-- pv_equiv track=rewrite | github.com/Runsicker11/ai-marketing | seo/wordpress/elementor_template.py | _build_metrics_html
-- ===== SOURCE A (Python) =====
-- _METRICS_CSS = """<style>
-- .pe-metrics,
-- .pe-metrics * {
--   color: #ffffff !important;
-- }
-- .pe-metrics .metric {
--   margin-bottom: 10px;
-- }
-- .pe-metrics .label {
--   font-weight: 700;
--   display: block;
--   margin-bottom: 2px;
-- }
-- .pe-metrics .selected {
--   font-weight: 700;
--   background: #d85e3c;
--   padding: 2px 8px;
--   border-radius: 12px;
-- }
-- </style>"""
--
-- def _build_metrics_html(metrics: dict) -> str:
--     """Generate the .pe-metrics HTML block from a {label: Low/Medium/High} dict."""
--     options = ["Low", "Medium", "High"]
--     rows = []
--     for label, selected in metrics.items():
--         parts = []
--         found = False
--         for i, opt in enumerate(options):
--             if opt == selected:
--                 parts.append(f'<span class="selected">{opt}</span>')
--                 found = True
--             elif not found:
--                 parts.append(f"<span>{opt} • </span>")
--             else:
--                 parts.append(f"<span> • {opt}</span>")
--         row = (
--             f'<div class="metric">\n'
--             f'  <span class="label">{label}</span>\n'
--             f'  {"".join(parts)}\n'
--             f"</div>"
--         )
--         rows.append(row)
--
--     return (
--         f'<div class="pe-metrics">\n'
--         f'{_METRICS_CSS}\n\n'
--         + "\n\n".join(rows)
--         + "\n\n</div>"
--     )
-- ===== SOURCE B (Python) =====
-- _METRICS_CSS = """<style>
-- .pe-metrics,
-- .pe-metrics * {
--   color: #ffffff !important;
-- }
-- .pe-metrics .metric {
--   margin-bottom: 10px;
-- }
-- .pe-metrics .label {
--   font-weight: 700;
--   display: block;
--   margin-bottom: 2px;
-- }
-- .pe-metrics .selected {
--   font-weight: 700;
--   background: #d85e3c;
--   padding: 2px 8px;
--   border-radius: 12px;
-- }
-- </style>"""
--
--
-- def _build_metrics_html(metrics: dict) -> str:
--     """Generate the .pe-metrics HTML block from a {label: Low/Medium/High} dict."""
--     options = ["Low", "Medium", "High"]
--     rows = []
--     for label, selected in metrics.items():
--         if selected in options:
--             idx = options.index(selected)
--             parts = (
--                 [f"<span>{o} • </span>" for o in options[:idx]]
--                 + [f'<span class="selected">{selected}</span>']
--                 + [f"<span> • {o}</span>" for o in options[idx + 1:]]
--             )
--         else:
--             parts = [f"<span>{o} • </span>" for o in options]
--         rows.append(
--             f'<div class="metric">\n'
--             f'  <span class="label">{label}</span>\n'
--             f'  {"".join(parts)}\n'
--             f"</div>"
--         )
--     return (
--         f'<div class="pe-metrics">\n'
--         f'{_METRICS_CSS}\n\n'
--         + "\n\n".join(rows)
--         + "\n\n</div>"
--     )
-- ===== Notes on version B (the rewrite author's own statement) =====
-- stated objective: simpler
-- what changed: The flag-threaded single pass over the options (accumulating parts and a 'found' boolean) is replaced by a position-based split: look up selected's index once and build the prefix spans, the selected span and the suffix spans by slicing; the no-match case is a plain comprehension.
import Mathlib
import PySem

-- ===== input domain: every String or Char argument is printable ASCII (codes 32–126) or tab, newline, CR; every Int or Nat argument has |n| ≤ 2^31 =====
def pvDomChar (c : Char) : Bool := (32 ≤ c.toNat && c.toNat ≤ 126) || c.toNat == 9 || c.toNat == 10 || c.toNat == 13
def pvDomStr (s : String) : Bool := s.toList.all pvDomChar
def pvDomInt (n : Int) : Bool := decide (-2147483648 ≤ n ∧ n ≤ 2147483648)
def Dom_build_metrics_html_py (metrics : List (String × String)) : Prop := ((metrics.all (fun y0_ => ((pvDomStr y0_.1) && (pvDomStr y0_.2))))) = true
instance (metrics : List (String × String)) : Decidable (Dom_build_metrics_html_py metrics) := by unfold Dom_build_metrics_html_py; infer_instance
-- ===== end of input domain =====

-- B replaces A's flag-threaded single pass over the options with a position-based split
-- around options.index(selected); objective: simpler. Return-value equivalence only
-- (neither version mutates its argument).

def pvMetricsCSS : String := "<style>\n.pe-metrics,\n.pe-metrics * {\n  color: #ffffff !important;\n}\n.pe-metrics .metric {\n  margin-bottom: 10px;\n}\n.pe-metrics .label {\n  font-weight: 700;\n  display: block;\n  margin-bottom: 2px;\n}\n.pe-metrics .selected {\n  font-weight: 700;\n  background: #d85e3c;\n  padding: 2px 8px;\n  border-radius: 12px;\n}\n</style>"

-- ===== PORT A =====
-- the assoc list stands for a Python dict: iteration = items of Dict.ofList
def build_metrics_html_py (metrics : List (String × String)) : String :=
  let options : List String := ["Low", "Medium", "High"]
  let rows : List String :=
    (PySem.Dict.ofList metrics).items.foldl (fun rows lp =>
      let label := lp.1
      let selected := lp.2
      let st :=
        (PySem.List.enumerate options).foldl (fun (st : List String × Bool) io =>
          let opt := io.2
          if opt == selected then
            (st.1 ++ ["<span class=\"selected\">" ++ opt ++ "</span>"], true)
          else if !st.2 then
            (st.1 ++ ["<span>" ++ opt ++ " • </span>"], st.2)
          else
            (st.1 ++ ["<span> • " ++ opt ++ "</span>"], st.2)) ([], false)
      let row := "<div class=\"metric\">\n  <span class=\"label\">" ++ label ++
        "</span>\n  " ++ String.join st.1 ++ "\n</div>"
      rows ++ [row]) []
  "<div class=\"pe-metrics\">\n" ++ pvMetricsCSS ++ "\n\n" ++
    String.intercalate "\n\n" rows ++ "\n\n</div>"

-- ===== PORT B =====
def build_metrics_html_py_alt (metrics : List (String × String)) : String :=
  let options : List String := ["Low", "Medium", "High"]
  let rows : List String :=
    (PySem.Dict.ofList metrics).items.map (fun lp =>
      let label := lp.1
      let selected := lp.2
      let parts : List String :=
        match PySem.List.index? options selected with
        | some idx =>
            ((options.take idx).map (fun o => "<span>" ++ o ++ " • </span>")) ++
            ["<span class=\"selected\">" ++ selected ++ "</span>"] ++
            ((options.drop (idx + 1)).map (fun o => "<span> • " ++ o ++ "</span>"))
        | none => options.map (fun o => "<span>" ++ o ++ " • </span>")
      "<div class=\"metric\">\n  <span class=\"label\">" ++ label ++
        "</span>\n  " ++ String.join parts ++ "\n</div>")
  "<div class=\"pe-metrics\">\n" ++ pvMetricsCSS ++ "\n\n" ++
    String.intercalate "\n\n" rows ++ "\n\n</div>"

-- ===== PRECONDITION & SPEC =====
def Spec_build_metrics_html_py (metrics : List (String × String)) (out : String) : Prop := out = build_metrics_html_py_alt metrics
instance (metrics : List (String × String)) (out : String) : Decidable (Spec_build_metrics_html_py metrics out) := by unfold Spec_build_metrics_html_py; infer_instance

-- ===== CLAIM (what is proved, stated in full; the proofs are below) =====
def Claim_equal_build_metrics_html_py : Prop := ∀ (metrics : List (String × String)), Dom_build_metrics_html_py metrics → Spec_build_metrics_html_py metrics (build_metrics_html_py metrics)

-- ===== LEMMAS AND PROOFS =====

-- A's inner pass and B's index-based split build the same parts list, for any selected.
theorem pv_parts_eq (selected : String) :
    ((PySem.List.enumerate (["Low", "Medium", "High"] : List String)).foldl
      (fun (st : List String × Bool) io =>
        let opt := io.2
        if opt == selected then
          (st.1 ++ ["<span class=\"selected\">" ++ opt ++ "</span>"], true)
        else if !st.2 then
          (st.1 ++ ["<span>" ++ opt ++ " • </span>"], st.2)
        else
          (st.1 ++ ["<span> • " ++ opt ++ "</span>"], st.2)) ([], false)).1 =
    (match PySem.List.index? (["Low", "Medium", "High"] : List String) selected with
     | some idx =>
         (((["Low", "Medium", "High"] : List String).take idx).map
            (fun o => "<span>" ++ o ++ " • </span>")) ++
         ["<span class=\"selected\">" ++ selected ++ "</span>"] ++
         (((["Low", "Medium", "High"] : List String).drop (idx + 1)).map
            (fun o => "<span> • " ++ o ++ "</span>"))
     | none => (["Low", "Medium", "High"] : List String).map
         (fun o => "<span>" ++ o ++ " • </span>")) := by
  by_cases h1 : ("Low" : String) = selected
  · subst h1; decide
  · by_cases h2 : ("Medium" : String) = selected
    · subst h2; decide
    · by_cases h3 : ("High" : String) = selected
      · subst h3; decide
      · have e1 : (("Low" : String) == selected) = false := by simp [h1]
        have e2 : (("Medium" : String) == selected) = false := by simp [h2]
        have e3 : (("High" : String) == selected) = false := by simp [h3]
        simp [PySem.List.enumerate, PySem.List.index?_eq_idxOf?, List.idxOf?, List.findIdx?,
          List.findIdx?.go, List.foldl, e1, e2, e3, h1, h2, h3]

-- A's row-building foldl equals acc ++ the map of B's row builder.
theorem pv_rows (l : List (String × String)) (acc : List String) :
    l.foldl (fun rows lp =>
      let label := lp.1
      let selected := lp.2
      let st :=
        (PySem.List.enumerate (["Low", "Medium", "High"] : List String)).foldl
          (fun (st : List String × Bool) io =>
            let opt := io.2
            if opt == selected then
              (st.1 ++ ["<span class=\"selected\">" ++ opt ++ "</span>"], true)
            else if !st.2 then
              (st.1 ++ ["<span>" ++ opt ++ " • </span>"], st.2)
            else
              (st.1 ++ ["<span> • " ++ opt ++ "</span>"], st.2)) ([], false)
      let row := "<div class=\"metric\">\n  <span class=\"label\">" ++ label ++
        "</span>\n  " ++ String.join st.1 ++ "\n</div>"
      rows ++ [row]) acc
    = acc ++ l.map (fun lp =>
      let label := lp.1
      let selected := lp.2
      let parts : List String :=
        match PySem.List.index? (["Low", "Medium", "High"] : List String) selected with
        | some idx =>
            (((["Low", "Medium", "High"] : List String).take idx).map
               (fun o => "<span>" ++ o ++ " • </span>")) ++
            ["<span class=\"selected\">" ++ selected ++ "</span>"] ++
            (((["Low", "Medium", "High"] : List String).drop (idx + 1)).map
               (fun o => "<span> • " ++ o ++ "</span>"))
        | none => (["Low", "Medium", "High"] : List String).map
            (fun o => "<span>" ++ o ++ " • </span>")
      "<div class=\"metric\">\n  <span class=\"label\">" ++ label ++
        "</span>\n  " ++ String.join parts ++ "\n</div>") := by
  induction l generalizing acc with
  | nil => simp
  | cons x xs ih =>
    rw [List.foldl_cons, List.map_cons, ih]
    simp only [pv_parts_eq, List.append_assoc, List.singleton_append]

-- ===== VERDICT (by name: the statement is the Claim_ definition above) =====
theorem build_metrics_html_py_spec : Claim_equal_build_metrics_html_py := by
  intro metrics _
  unfold Spec_build_metrics_html_py build_metrics_html_py build_metrics_html_py_alt
  simp only [pv_rows, List.nil_append]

__Task to complete__
Copy all lines in the listing above where the string "what" appears.

__Expected answer__
-- what changed: The flag-threaded single pass over the options (accumulating parts and a 'found' boolean) is replaced by a position-based split: look up selected's index once and build the prefix spans, the selected span and the suffix spans by slicing; the no-match case is a plain comprehension.
-- ===== CLAIM (what is proved, stated in full; the proofs are below) =====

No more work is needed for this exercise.